By Sadef Ali Kully

Dozens of community members, along with civic leaders spoke Tueaday during a hearing at the city’s Board of Standards & Appeal in opposition to the slated construction of a house of worship in Flushing.

The city’s Board of Standards & Appeals has schcduled a second hearing in April.

On Saturday, the same residents, civic leaders and state Sen. Tony Avella (D-Bayside), rallied to protest the conversion of a property at 46-05 Parsons Blvd. in Flushing into a mosque that would serve an estimated 500 worshippers.

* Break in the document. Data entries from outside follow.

-- pv_equiv track=rewrite | github.com/moya2717/Codecademy_Moya_Murder_Mystery | Codecademy_Moya_Murder_Mystery.py | ngram_creator
-- ===== SOURCE A (Python) =====
-- def ngram_creator(text_list):
--     two_n_gram = []
--     counter = 0
--     if len(text_list) % 2 != 0:
--         text_list.remove(text_list[len(text_list)-1])
--     for counter in range(0,len(text_list)):
--         counter +=1
--         if counter % 2 != 0:
--             two_n_gram.append((text_list[counter-1]+ " " + text_list[counter]))
--     return two_n_gram
-- ===== SOURCE B (Python) =====
-- def ngram_creator(text_list):
--     if len(text_list) % 2 != 0:
--         text_list.remove(text_list[-1])
--     work = list(text_list)
--     out = []
--     while work:
--         second = work.pop()
--         first = work.pop()
--         out.append(first + " " + second)
--     out.reverse()
--     return out
-- ===== Notes on version B (the rewrite author's own statement) =====
-- stated objective: alternative
-- what changed: B replaces A's forward parity-tested index loop with a staged right-to-left construction: it copies the trimmed list, destructively pops the last two words at a time building the result back-to-front, and reverses the result at the end; the in-place remove() on odd length is kept identical.
import Mathlib
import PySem

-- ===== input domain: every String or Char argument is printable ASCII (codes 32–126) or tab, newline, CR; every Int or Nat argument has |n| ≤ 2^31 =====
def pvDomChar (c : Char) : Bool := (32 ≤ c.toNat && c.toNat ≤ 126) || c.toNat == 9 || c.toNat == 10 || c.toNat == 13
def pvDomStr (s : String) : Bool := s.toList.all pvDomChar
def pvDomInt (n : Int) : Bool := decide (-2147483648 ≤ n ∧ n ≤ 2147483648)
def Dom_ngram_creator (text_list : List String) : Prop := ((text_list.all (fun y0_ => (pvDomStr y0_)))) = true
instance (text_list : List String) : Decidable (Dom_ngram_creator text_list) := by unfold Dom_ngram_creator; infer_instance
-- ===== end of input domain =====

-- B builds the bigrams right-to-left (popping the last two words of a working copy,
-- then reversing the collected output) instead of A's forward parity-tested index loop
-- (objective: alternative; same cost).  Both A and B mutate the caller's list in place
-- via remove() on odd length; the equivalence proved here is about the return value
-- only (the mutation is identical in both).

-- ===== PORT A =====
-- odd length: text_list.remove(text_list[len(text_list)-1]); the match fallbacks are
-- unreachable totality guards (an odd-length list is nonempty, and the fetched element is
-- a member), as is the default "" of pyGetD (every index the loop touches is in range).
def ngram_creator (text_list : List String) : List String :=
  let tl :=
    if text_list.length % 2 ≠ 0 then
      match PySem.List.pyGet? text_list ((text_list.length : Int) - 1) with
      | some v =>
        match PySem.List.remove? text_list v with
        | some l => l
        | none => text_list
      | none => text_list
    else text_list
  (PySem.List.pyRange 0 (tl.length : Int) 1).foldl
    (fun acc c =>
      if PySem.Int.mod (c + 1) 2 ≠ 0 then
        acc ++ [PySem.List.pyGetD tl ((c + 1) - 1) "" ++ " " ++ PySem.List.pyGetD tl (c + 1) ""]
      else acc) []

-- ===== PORT B =====
-- the while loop pops from the END of the working copy = consumes the reversed list
-- from the front, two at a time (second first, then first), appending to out;
-- out.reverse() at the end.  The even length of the trimmed list guarantees the pops
-- never hit an empty list, so the catch-all base case is an unreachable totality guard.
def pvPopPairs : List String → List String → List String
  | second :: first :: work, out => pvPopPairs work (out ++ [first ++ " " ++ second])
  | _, out => out

def ngram_creator_alt (text_list : List String) : List String :=
  let tl :=
    if text_list.length % 2 ≠ 0 then
      match PySem.List.pyGet? text_list (-1) with
      | some v =>
        match PySem.List.remove? text_list v with
        | some l => l
        | none => text_list
      | none => text_list
    else text_list
  (pvPopPairs tl.reverse []).reverse

-- ===== PRECONDITION & SPEC =====
def Spec_ngram_creator (text_list : List String) (out : List String) : Prop := out = ngram_creator_alt text_list
instance (text_list : List String) (out : List String) : Decidable (Spec_ngram_creator text_list out) := by unfold Spec_ngram_creator; infer_instance

-- ===== CLAIM (what is proved, stated in full; the proofs are below) =====
def Claim_equal_ngram_creator : Prop := ∀ (text_list : List String), Dom_ngram_creator text_list → Spec_ngram_creator text_list (ngram_creator text_list)

-- ===== LEMMAS AND PROOFS =====

-- proof-only intermediate: the consecutive pairs of l, front to back
def pvPairUp : List String → List String
  | a :: b :: r => (a ++ " " ++ b) :: pvPairUp r
  | _ => []

-- A's parity-tested index loop over `pre ++ r`, started at the even index `pre.length`,
-- emits exactly the consecutive pairs of r.
lemma pvLoopAux (r : List String) : ∀ (pre acc : List String), pre.length % 2 = 0 → r.length % 2 = 0 →
    (PySem.List.pyRange (pre.length : Int) (((pre ++ r).length : Nat) : Int) 1).foldl
      (fun acc c =>
        if PySem.Int.mod (c + 1) 2 ≠ 0 then
          acc ++ [PySem.List.pyGetD (pre ++ r) ((c + 1) - 1) "" ++ " " ++ PySem.List.pyGetD (pre ++ r) (c + 1) ""]
        else acc) acc = acc ++ pvPairUp r := by
  induction r using pvPairUp.induct with
  | case1 a b r ih =>
    intro pre acc hpre hr
    have hre : pre ++ a :: b :: r = (pre ++ [a, b]) ++ r := by simp
    have hlen : (((pre ++ a :: b :: r).length : Nat) : Int) = ((((pre ++ [a, b]) ++ r).length : Nat) : Int) := by rw [hre]
    rw [PySem.List.pyRange_one_cons (by simp; omega)]
    rw [List.foldl_cons]
    have h1 : PySem.Int.mod ((pre.length : Int) + 1) 2 ≠ 0 := by
      have : ((pre.length : Int) + 1) = ((pre.length + 1 : Nat) : Int) := by push_cast; ring
      rw [this, PySem.Int.mod_eq_emod_of_pos (by norm_num)]
      omega
    rw [if_pos h1]
    have g1 : PySem.List.pyGetD (pre ++ a :: b :: r) (((pre.length : Int) + 1) - 1) "" = a := by
      have : ((pre.length : Int) + 1) - 1 = ((pre.length : Nat) : Int) := by ring
      rw [this]
      simp [PySem.List.pyGetD_natCast]
    have g2 : PySem.List.pyGetD (pre ++ a :: b :: r) ((pre.length : Int) + 1) "" = b := by
      have h : ((pre.length : Int) + 1) = ((pre.length + 1 : Nat) : Int) := by push_cast; ring
      rw [h, PySem.List.pyGetD_natCast,
        List.getD_append_right (l := pre) (l' := a :: b :: r) (d := "") (n := pre.length + 1) (by omega)]
      simp
    rw [g1, g2]
    rw [PySem.List.pyRange_one_cons (by simp)]
    rw [List.foldl_cons]
    have h2 : ¬ PySem.Int.mod ((pre.length : Int) + 1 + 1) 2 ≠ 0 := by
      have : ((pre.length : Int) + 1 + 1) = ((pre.length + 2 : Nat) : Int) := by omega
      rw [this, PySem.Int.mod_eq_emod_of_pos (by norm_num)]
      omega
    rw [if_neg h2]
    have hstart : (pre.length : Int) + 1 + 1 = (((pre ++ [a, b]).length : Nat) : Int) := by simp; omega
    rw [hstart, hlen, hre]
    rw [ih (pre ++ [a, b]) (acc ++ [a ++ " " ++ b]) (by simp; omega) (by simp at hr; omega)]
    simp [pvPairUp]
  | case2 t ht =>
    intro pre acc hpre hr
    match t, ht with
    | [], _ =>
      rw [List.append_nil, PySem.List.pyRange_one_eq_nil (le_refl _)]
      simp [pvPairUp]
    | [a], _ => simp at hr
    | a :: b :: r, ht => exact absurd rfl (by intro h; exact ht a b r h)

lemma pvLoop_eq (l : List String) (h : l.length % 2 = 0) :
    (PySem.List.pyRange 0 (l.length : Int) 1).foldl
      (fun acc c =>
        if PySem.Int.mod (c + 1) 2 ≠ 0 then
          acc ++ [PySem.List.pyGetD l ((c + 1) - 1) "" ++ " " ++ PySem.List.pyGetD l (c + 1) ""]
        else acc) [] = pvPairUp l := by
  have := pvLoopAux l [] [] (by simp) h
  simpa using this

-- popping pairs off the reversed even-length list collects the consecutive pairs of l
-- in reverse order (appended after whatever is already in out)
lemma pvPopPairsAux (l : List String) : ∀ (rest out : List String), l.length % 2 = 0 →
    pvPopPairs (l.reverse ++ rest) out = pvPopPairs rest (out ++ (pvPairUp l).reverse) := by
  induction l using pvPairUp.induct with
  | case1 a b r ih =>
    intro rest out hl
    have hre : (a :: b :: r).reverse ++ rest = r.reverse ++ ([b, a] ++ rest) := by simp
    rw [hre, ih ([b, a] ++ rest) out (by simp at hl; omega)]
    simp [pvPopPairs, pvPairUp]
  | case2 t ht =>
    intro rest out hl
    match t, ht with
    | [], _ => simp [pvPairUp]
    | [a], _ => simp at hl
    | a :: b :: r, ht => exact absurd rfl (by intro h; exact ht a b r h)

lemma pvPop_eq (l : List String) (h : l.length % 2 = 0) :
    (pvPopPairs l.reverse []).reverse = pvPairUp l := by
  have h2 := pvPopPairsAux l [] [] h
  simp [pvPopPairs] at h2
  simp [h2]

theorem pv_main (text_list : List String) : ngram_creator text_list = ngram_creator_alt text_list := by
  unfold ngram_creator ngram_creator_alt
  by_cases hpar : text_list.length % 2 = 0
  · simp only [hpar, ne_eq, not_true_eq_false, if_neg, not_false_eq_true]
    rw [pvLoop_eq text_list hpar, pvPop_eq text_list hpar]
  · have hne : text_list ≠ [] := by
      intro h; rw [h] at hpar; simp at hpar
    obtain ⟨v, hv⟩ := Option.isSome_iff_exists.mp (List.getLast?_isSome.mpr hne)
    have e1 : PySem.List.pyGet? text_list ((text_list.length : Int) - 1) = some v := by
      have hc : ((text_list.length : Int) - 1) = ((text_list.length - 1 : Nat) : Int) := by
        have : 1 ≤ text_list.length := List.length_pos_iff.mpr hne
        omega
      rw [hc, PySem.List.pyGet?_natCast, ← List.getLast?_eq_getElem?]
      exact hv
    have e2 : PySem.List.pyGet? text_list (-1 : Int) = some v := by
      rw [PySem.List.pyGet?_neg_one]; exact hv
    have hvmem : v ∈ text_list := List.mem_of_getLast? hv
    have hl : PySem.List.remove? text_list v = some (text_list.erase v) :=
      PySem.List.remove?_eq_some_erase text_list v hvmem
    have hllen : (text_list.erase v).length % 2 = 0 := by
      have := List.length_erase_of_mem hvmem
      omega
    simp only [e1, e2, hl, ne_eq, hpar, not_false_eq_true, if_true]
    rw [pvLoop_eq _ hllen, pvPop_eq _ hllen]

-- ===== VERDICT (by name: the statement is the Claim_ definition above) =====
theorem ngram_creator_spec : Claim_equal_ngram_creator := by
  intro tl _
  unfold Spec_ngram_creator
  exact pv_main tl
-- ===== LEMMAS AND PROOFS =====

-- the Euclid step preserves the gcd
theorem pvGcdEmod (a b : Int) (hb : 0 < b) : Int.gcd b (a % b) = Int.gcd a b := by
  apply Nat.dvd_antisymm
  · apply Nat.dvd_gcd
    · rw [← Int.natAbs_natCast (Int.gcd b (a % b)), Int.natAbs_dvd_natAbs]
      have h1 : (↑(Int.gcd b (a % b)) : Int) ∣ b := Int.gcd_dvd_left b (a % b)
      have h2 : (↑(Int.gcd b (a % b)) : Int) ∣ a % b := Int.gcd_dvd_right b (a % b)
      have h3 := dvd_add (h1.mul_right (a / b)) h2
      rwa [Int.ediv_add_emod a b] at h3
    · rw [← Int.natAbs_natCast (Int.gcd b (a % b)), Int.natAbs_dvd_natAbs]
      exact Int.gcd_dvd_left b (a % b)
  · apply Nat.dvd_gcd
    · rw [← Int.natAbs_natCast (Int.gcd a b), Int.natAbs_dvd_natAbs]
      exact Int.gcd_dvd_right a b
    · rw [← Int.natAbs_natCast (Int.gcd a b), Int.natAbs_dvd_natAbs]
      have h1 : (↑(Int.gcd a b) : Int) ∣ a := Int.gcd_dvd_left a b
      have h2 : (↑(Int.gcd a b) : Int) ∣ b := Int.gcd_dvd_right a b
      rw [Int.emod_def]
      exact dvd_sub h1 (h2.mul_right (a / b))

-- the Euclid loop computes the gcd whenever the second argument is positive
theorem pyGcdLoop_eq_gcd (a b : Int) (hb : 0 < b) : pyGcdLoop a b = (Int.gcd a b : Int) := by
  rw [pyGcdLoop, dif_neg (by omega : ¬ b = 0)]
  rw [PySem.Int.mod_eq_emod_of_pos hb]
  rcases eq_or_lt_of_le (Int.emod_nonneg a (by omega : b ≠ 0)) with h0 | h0
  · rw [pyGcdLoop, dif_pos h0.symm]
    rw [← pvGcdEmod a b hb, ← h0, Int.gcd_zero_right]
    omega
  · rw [pyGcdLoop_eq_gcd b (a % b) h0, pvGcdEmod a b hb]
termination_by b.natAbs
decreasing_by
  have : a % b < b := Int.emod_lt_of_pos a hb
  omega

-- the √-bounded scan computes Nat.minFac
theorem pySpfLoop_eq (g d : Int) (hg : 1 < g) (hd : 2 ≤ d)
    (hmin : d ≤ (Nat.minFac g.toNat : Int)) :
    pySpfLoop g d = (Nat.minFac g.toNat : Int) := by
  have hg1 : g.toNat ≠ 1 := by omega
  have hpdvd : Nat.minFac g.toNat ∣ g.toNat := Nat.minFac_dvd _
  have hpdvdZ : (Nat.minFac g.toNat : Int) ∣ g := by
    have := Int.natCast_dvd_natCast.2 hpdvd
    rwa [Int.toNat_of_nonneg (by omega : (0:Int) ≤ g)] at this
  rw [pySpfLoop]
  split_ifs with h1 h2
  · have hdvd : d ∣ g := (PySem.Int.mod_eq_zero_iff_dvd g d).1 h2
    have hdvdN : d.toNat ∣ g.toNat := by
      have := Int.natAbs_dvd_natAbs.2 hdvd
      have e1 : d.natAbs = d.toNat := by omega
      have e2 : g.natAbs = g.toNat := by omega
      rwa [e1, e2] at this
    have hle : Nat.minFac g.toNat ≤ d.toNat := Nat.minFac_le_of_dvd (by omega) hdvdN
    omega
  · have hne : d ≠ (Nat.minFac g.toNat : Int) := by
      intro he
      exact h2 ((PySem.Int.mod_eq_zero_iff_dvd g d).2 (he ▸ hpdvdZ))
    exact pySpfLoop_eq g (d + 1) hg (by omega) (by omega)
  · rcases em (Nat.Prime g.toNat) with hp | hp
    · rw [hp.minFac_eq]; omega
    · exfalso
      have hsq := Nat.minFac_sq_le_self (by omega : 0 < g.toNat) hp
      have : (Nat.minFac g.toNat : Int) * (Nat.minFac g.toNat : Int) ≤ g := by
        have : ((Nat.minFac g.toNat ^ 2 : Nat) : Int) ≤ (g.toNat : Int) := by exact_mod_cast hsq
        push_cast at this
        rw [Int.toNat_of_nonneg (by omega : (0:Int) ≤ g)] at this
        nlinarith
      nlinarith
termination_by (g + 1 - d).toNat
decreasing_by
  have hdg : d ≤ g := by nlinarith
  omega

theorem pySpfLoop_one : pySpfLoop 1 2 = 1 := by
  rw [pySpfLoop]; norm_num

-- the predicate of A's scans is joint divisibility
theorem pvPred_iff (m n i : Int) : (pvCond m n i = true) ↔ (i ∣ m ∧ i ∣ n) := by
  unfold pvCond
  simp [PySem.Int.mod_eq_zero_iff_dvd]

-- an Int ≥ 0 dividing both m and n divides their gcd (as a Nat)
theorem pvDvdGcd {i m n : Int} (hi : 0 ≤ i) (h1 : i ∣ m) (h2 : i ∣ n) :
    i.toNat ∣ Int.gcd m n :=
  Int.dvd_gcd (by rwa [Int.toNat_of_nonneg hi]) (by rwa [Int.toNat_of_nonneg hi])

-- A's linear scan from lo finds exactly the least prime factor of gcd(m, n)
theorem find_aux (m n lo hi : Int) (hg : 1 < Int.gcd m n) (hlo : 2 ≤ lo)
    (hmin : lo ≤ (Nat.minFac (Int.gcd m n) : Int)) :
    (PySem.List.pyRange lo hi 1).find? (fun i => pvCond m n i)
      = if ((Nat.minFac (Int.gcd m n) : Int) < hi)
        then some (Nat.minFac (Int.gcd m n) : Int) else none := by
  have hpdvd : ((Nat.minFac (Int.gcd m n) : Int)) ∣ (Int.gcd m n : Int) :=
    Int.natCast_dvd_natCast.2 (Nat.minFac_dvd _)
  rcases le_or_gt hi lo with hle | hlt
  · rw [PySem.List.pyRange_one_eq_nil hle]
    rw [if_neg (by omega)]
    rfl
  · rw [PySem.List.pyRange_one_cons hlt]
    rcases eq_or_lt_of_le hmin with heq | hltp
    · have hplm : lo ∣ m := heq ▸ (hpdvd.trans (Int.gcd_dvd_left m n))
      have hpln : lo ∣ n := heq ▸ (hpdvd.trans (Int.gcd_dvd_right m n))
      rw [List.find?_cons_of_pos (p := fun i => pvCond m n i)
        ((pvPred_iff m n lo).2 ⟨hplm, hpln⟩)]
      rw [if_pos (by omega)]
      rw [heq]
    · have hfail : ¬(pvCond m n lo = true) := by
        intro hp
        obtain ⟨h1, h2⟩ := (pvPred_iff m n lo).1 hp
        have hdg : lo.toNat ∣ Int.gcd m n := pvDvdGcd (by omega) h1 h2
        have := Nat.minFac_le_of_dvd (by omega) hdg
        omega
      rw [List.find?_cons_of_neg (p := fun i => pvCond m n i) hfail]
      exact find_aux m n (lo + 1) hi hg (by omega) (by omega)
termination_by (hi - lo).toNat
decreasing_by omega

theorem find_char (m n hi : Int) (hnz : ¬(m = 0 ∧ n = 0)) :
    pvScanA m n hi
      = if 1 < Int.gcd m n ∧ ((Nat.minFac (Int.gcd m n) : Int) < hi)
        then some (Nat.minFac (Int.gcd m n) : Int) else none := by
  unfold pvScanA
  rcases Nat.lt_or_ge 1 (Int.gcd m n) with hg | hg
  · have h2 : 2 ≤ Nat.minFac (Int.gcd m n) := (Nat.minFac_prime (by omega)).two_le
    rw [find_aux m n 2 hi hg le_rfl (by exact_mod_cast h2)]
    rcases lt_or_ge ((Nat.minFac (Int.gcd m n) : Int)) hi with h | h
    · rw [if_pos h, if_pos ⟨hg, h⟩]
    · rw [if_neg (by omega), if_neg (fun hc => by omega)]
  · have hg0 : Int.gcd m n ≠ 0 := fun h => hnz (Int.gcd_eq_zero_iff.1 h)
    have hg1 : Int.gcd m n = 1 := by omega
    rw [if_neg (by omega)]
    rw [List.find?_eq_none]
    intro i hmem hp
    have hi2 : 2 ≤ i := (PySem.List.mem_pyRange_one.1 hmem).1
    obtain ⟨h1, h2⟩ := (pvPred_iff m n i).1 hp
    have := pvDvdGcd (by omega) h1 h2
    rw [hg1] at this
    have := Nat.le_of_dvd one_pos this
    omega

-- the least prime factor of gcd(m,n) divides both
theorem pvMinFacDvd (m n : Int) :
    ((Nat.minFac (Int.gcd m n) : Int)) ∣ m ∧ ((Nat.minFac (Int.gcd m n) : Int)) ∣ n := by
  have h := Int.natCast_dvd_natCast.2 (Nat.minFac_dvd (Int.gcd m n))
  exact ⟨h.trans (Int.gcd_dvd_left m n), h.trans (Int.gcd_dvd_right m n)⟩

-- gcd of common nonnegative multiples
theorem pvGcdMulLeft (p x y : Int) (hp : 0 ≤ p) :
    ((Int.gcd (p * x) (p * y) : Nat) : Int) = p * (Int.gcd x y : Int) := by
  show ((Nat.gcd (p * x).natAbs (p * y).natAbs : Nat) : Int) = _
  rw [Int.natAbs_mul, Int.natAbs_mul, Nat.gcd_mul_left]
  push_cast
  rw [abs_of_nonneg hp]
  rfl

The triangular, 4,773- square-foot lot has been the source of controversy over the past year because the property’s owners, Masjid-e-Noor, submitted a request to allow for the mandated floor area ratio (the total square feet of a building divided by the total square feet of the lot where the building is located) to be 1.045 instead of the required 0.5 for a building in an R2 district. The request also asks that yard and parking requirements be waived.

Community Board 7 tabled a vote on whether to approve the construction of the mosque in January 2015 and then rejected the application in April. The January board meeting was an intense debate where cultural differences between the East and West were on display. The cultural clash was noticeable during the meeting despite the fact that everyone insisted that they were not against having a mosque but rather where they wanted it to be put.

Despite opposition to the proposal to change the mandated zoning regulations from Community Board 7 and Borough President Melinda Katz, the Masjid-e-Noor group has decided to take the issue to the Board of Standards and Appeals Tuesday for a hearing.

“There are a lot of problems here—it’s a strange lot, it’s like a slice of pie. It’s totally against zoning, the size is two times the permitted size and the height is two times the height permitted,” Tyler Cassel, who sits on the Zoning and Land Use Committee for Community Board 7, said.

Civic leaders from the Kissena Park Civic Association, Broadway Flushing Homeowners Association and Auburndale Improvement Association, along with other community leaders, said they had offered Masjid-e-Noor other property options in the vicinity, including a currently empty Mormon church which would meet all of their needs.

“Despite our effort to have a dialogue with them, they are going ahead. Community Board 7 had voted against it. The Queens Borough president has voted against it,” Avella said. “We want to work with the property owners. If they were to pick a lot capable of accommodating their congregation, I would do everything in my power to expedite the process so they could have a house of worship for their own.”

Many community members said the issue was not that the proposed building would be a mosque but that the building was too large for the pie-shaped lot, and the mosque group was asking the community to overlook many zoning regulations.

The proposal submitted to the city’s Board of Standards and Appeals said the two-floor mosque would have a prayer area on each floor to accommodate 400-plus parishioners, while on the weekends the mosque would be used to teach the Quran to roughly 100 students.

In July, Emily Simons, attorney for the Masjid-e-Noor group, told members of Community Board 7 that her clients would not be able to meet the accommodations requested by the community.

“The following question comes to mind: Did the previous owner of the property inform the new owners that any new building put up there would come into question if it did not conform to the location?,” Beverly McDermott, president of Kissena Park Civic Association, said.

Rally attendees, including Muslim community members, emphasized that the opposition against the mosque had nothing to do with religion but rather was a building and zoning issue.

“This is not an infringement on a religious group,” said one community member. “We want to help them, not fight them.”

“This has nothing to do with Islamophobia,” Mazeda Uddin, a Muslim community activist, said. “This is about working together with the community they will be in. Everyone needs to work together.”

Avella said he expects many of the rally attendees will be also speaking at the Board of Standards and Appeals’ April hearing, which is to be held near City Hall.